- PROBLEM REQUIREMENTS -
For the records below, output each line exactly as it appears, from the first through the line with "(c : (String".

*** PROVIDED RECORDS ***

-- with distinct keys, the key-filtered sublist at p.1 is p alone (or empty)
lemma filter_key_nodup (fv : List (String × List (Option String)))
    (c : (String × List (Option String)) → Bool)
    (p : String × List (Option String)) (hp : p ∈ fv) (hnd : (fv.map Prod.fst).Nodup) :
    fv.filter (fun q => q.1 == p.1 && c q) = if c p then [p] else [] := by
  induction fv with
  | nil => cases hp
  | cons q rest ih =>
    simp only [List.map_cons, List.nodup_cons] at hnd
    rcases List.mem_cons.1 hp with hqp | hmem
    · subst hqp
      have hrest : rest.filter (fun r => r.1 == p.1 && c r) = [] := by
        apply List.filter_eq_nil_iff.2
        intro r hr
        have hne : r.1 ≠ p.1 := by
          intro h
          exact hnd.1 (h ▸ List.mem_map_of_mem (f := Prod.fst) hr)
        simp [hne]
      by_cases hc : c p <;> simp [hc, hrest]
    · have hne : (q.1 == p.1) = false := by
        have h' : q.1 ≠ p.1 := by
          intro h
          exact hnd.1 (h ▸ List.mem_map_of_mem (f := Prod.fst) hmem)
        simpa using h'
      simp [hne, ih hmem hnd.2]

*** End of PROVIDED RECORDS ***

- EXPECTED ANSWER -
-- with distinct keys, the key-filtered sublist at p.1 is p alone (or empty)
lemma filter_key_nodup (fv : List (String × List (Option String)))
    (c : (String × List (Option String)) → Bool)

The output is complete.